**INSTRUCTIONS TO FOLLOW**
Each line that includes "eDict" must be copied from the records.

**DATASET RECORDS**

-- pv_equiv track=rewrite | github.com/MaxWarman/adventOfCode2022 | day2.py | getExpectedShape
-- ===== SOURCE A (Python) =====
-- def getExpectedShape(enemyPick, expectedResult):
--     # X - lose, Y - draw, Z - win
--     resultsDict = {
--             "A":[("X", "Z"), ("Y", "X"), ("Z", "Y")],
--             "B":[("X", "X"), ("Y", "Y"), ("Z", "Z")],
--             "C":[("X", "Y"), ("Y", "Z"), ("Z", "X")]
--         }
--
--     for result in resultsDict[enemyPick]:
--         if result[0] == expectedResult:
--             return result[1]
-- ===== SOURCE B (Python) =====
-- def getExpectedShape(enemyPick, expectedResult):
--     # X - lose, Y - draw, Z - win; answer = enemy shape shifted by -1/0/+1 mod 3
--     e = {"A": 0, "B": 1, "C": 2}[enemyPick]
--     d = {"X": -1, "Y": 0, "Z": 1}.get(expectedResult)
--     if d is None:
--         return None
--     return "XYZ"[(e + d) % 3]
-- ===== Notes on version B (the rewrite author's own statement) =====
-- stated objective: simpler
-- what changed: Replaces the dict-of-pairs table scan with a closed-form modular shift: map enemy pick to 0/1/2, add -1/0/+1 for lose/draw/win, index 'XYZ' at the sum mod 3.
import Mathlib
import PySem

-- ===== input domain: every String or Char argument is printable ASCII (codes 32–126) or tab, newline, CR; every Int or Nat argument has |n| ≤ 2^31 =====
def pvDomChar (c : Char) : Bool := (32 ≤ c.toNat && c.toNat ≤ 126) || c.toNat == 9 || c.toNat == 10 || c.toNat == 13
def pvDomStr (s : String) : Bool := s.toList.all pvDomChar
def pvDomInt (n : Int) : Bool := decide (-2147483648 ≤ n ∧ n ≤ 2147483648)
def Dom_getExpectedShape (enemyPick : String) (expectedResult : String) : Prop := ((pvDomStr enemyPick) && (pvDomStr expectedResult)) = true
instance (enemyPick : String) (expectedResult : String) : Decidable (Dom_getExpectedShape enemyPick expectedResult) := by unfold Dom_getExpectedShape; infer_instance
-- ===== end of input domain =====

-- B replaces A's dict-of-pairs table scan with a closed-form modular shift (simpler, same O(1) cost).


-- ===== PORT A =====
-- loop over resultsDict[enemyPick]: first pair whose .1 equals expectedResult; fall through → None
def pvScanA (rows : List (String × String)) (expectedResult : String) : Option String :=
  match rows with
  | [] => none
  | result :: rest =>
      if result.1 == expectedResult then some result.2 else pvScanA rest expectedResult

def getExpectedShape (enemyPick : String) (expectedResult : String) : Option String :=
  let resultsDict : PySem.Dict String (List (String × String)) :=
    PySem.Dict.ofList [("A", [("X", "Z"), ("Y", "X"), ("Z", "Y")]),
     ("B", [("X", "X"), ("Y", "Y"), ("Z", "Z")]),
     ("C", [("X", "Y"), ("Y", "Z"), ("Z", "X")])]
  match PySem.Dict.get? resultsDict enemyPick with
  | none => none   -- Python raises KeyError here; excluded by Pre_
  | some rows => pvScanA rows expectedResult

-- ===== PORT B =====
def getExpectedShape_alt (enemyPick : String) (expectedResult : String) : Option String :=
  let eDict : PySem.Dict String Int := PySem.Dict.ofList [("A", 0), ("B", 1), ("C", 2)]
  match PySem.Dict.get? eDict enemyPick with
  | none => none   -- Python raises KeyError here; excluded by Pre_
  | some e =>
      let dDict : PySem.Dict String Int := PySem.Dict.ofList [("X", -1), ("Y", 0), ("Z", 1)]
      match PySem.Dict.get? dDict expectedResult with
      | none => none
      | some d => (PySem.Str.pyGet? "XYZ" (PySem.Int.mod (e + d) 3)).map (fun c => String.ofList [c])

-- ===== PRECONDITION & SPEC =====
-- Pre_ excludes exactly the enemyPick values outside {"A","B","C"}, on which Python A raises KeyError.
def Pre_getExpectedShape (enemyPick : String) (expectedResult : String) : Prop :=
  enemyPick = "A" ∨ enemyPick = "B" ∨ enemyPick = "C"
instance (enemyPick : String) (expectedResult : String) : Decidable (Pre_getExpectedShape enemyPick expectedResult) := by unfold Pre_getExpectedShape; infer_instance
def pvWitness_getExpectedShape : String × String := ("A", "Y")

def Spec_getExpectedShape (enemyPick : String) (expectedResult : String) (out : Option String) : Prop := out = getExpectedShape_alt enemyPick expectedResult
instance (enemyPick : String) (expectedResult : String) (out : Option String) : Decidable (Spec_getExpectedShape enemyPick expectedResult out) := by unfold Spec_getExpectedShape; infer_instance

-- ===== CLAIM (what is proved, stated in full; the proofs are below) =====
def Claim_equal_getExpectedShape : Prop := ∀ (enemyPick : String) (expectedResult : String), Dom_getExpectedShape enemyPick expectedResult → Pre_getExpectedShape enemyPick expectedResult → Spec_getExpectedShape enemyPick expectedResult (getExpectedShape enemyPick expectedResult)

-- ===== LEMMAS AND PROOFS =====
theorem agree_fixed_enemy (enemyPick expectedResult : String)
    (hp : enemyPick = "A" ∨ enemyPick = "B" ∨ enemyPick = "C") :
    getExpectedShape enemyPick expectedResult = getExpectedShape_alt enemyPick expectedResult := by
  by_cases hx : expectedResult = "X"
  · rcases hp with h | h | h <;> subst h <;> subst hx <;> rfl
  · by_cases hy : expectedResult = "Y"
    · rcases hp with h | h | h <;> subst h <;> subst hy <;> rfl
    · by_cases hz : expectedResult = "Z"
      · rcases hp with h | h | h <;> subst h <;> subst hz <;> rfl
      · -- expectedResult matches no table key: both return none
        have hx' : ("X" = expectedResult) = False := by simp; exact fun h => hx h.symm
        have hy' : ("Y" = expectedResult) = False := by simp; exact fun h => hy h.symm
        have hz' : ("Z" = expectedResult) = False := by simp; exact fun h => hz h.symm
        have hA : getExpectedShape enemyPick expectedResult = none := by
          have hd : PySem.Dict.ofList
              [("A", [("X", "Z"), ("Y", "X"), ("Z", "Y")]),
               ("B", [("X", "X"), ("Y", "Y"), ("Z", "Z")]),
               ("C", [("X", "Y"), ("Y", "Z"), ("Z", "X")])] = PySem.Dict.mk
              [("A", [("X", "Z"), ("Y", "X"), ("Z", "Y")]),
               ("B", [("X", "X"), ("Y", "Y"), ("Z", "Z")]),
               ("C", [("X", "Y"), ("Y", "Z"), ("Z", "X")])] := by decide
          rcases hp with h | h | h <;> subst h <;>
            simp [getExpectedShape, hd, PySem.Dict.get?_mk_cons, pvScanA,
                  beq_iff_eq, hx', hy', hz']
        have hB : getExpectedShape_alt enemyPick expectedResult = none := by
          have hd : PySem.Dict.ofList [("X", (-1 : Int)), ("Y", 0), ("Z", 1)]
              = PySem.Dict.mk [("X", (-1 : Int)), ("Y", 0), ("Z", 1)] := by decide
          have he : PySem.Dict.ofList [("A", (0 : Int)), ("B", 1), ("C", 2)]
              = PySem.Dict.mk [("A", (0 : Int)), ("B", 1), ("C", 2)] := by decide
          rcases hp with h | h | h <;> subst h <;>
            simp [getExpectedShape_alt, hd, he, PySem.Dict.get?_mk_cons, PySem.Dict.get?,
                  beq_iff_eq, hx', hy', hz']
        rw [hA, hB]

-- ===== VERDICT (by name: the statement is the Claim_ definition above) =====
theorem getExpectedShape_spec : Claim_equal_getExpectedShape := by
  intro e r _ hp
  unfold Spec_getExpectedShape
  exact agree_fixed_enemy e r hp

**ANSWER SECTION**
  let eDict : PySem.Dict String Int := PySem.Dict.ofList [("A", 0), ("B", 1), ("C", 2)]
  match PySem.Dict.get? eDict enemyPick with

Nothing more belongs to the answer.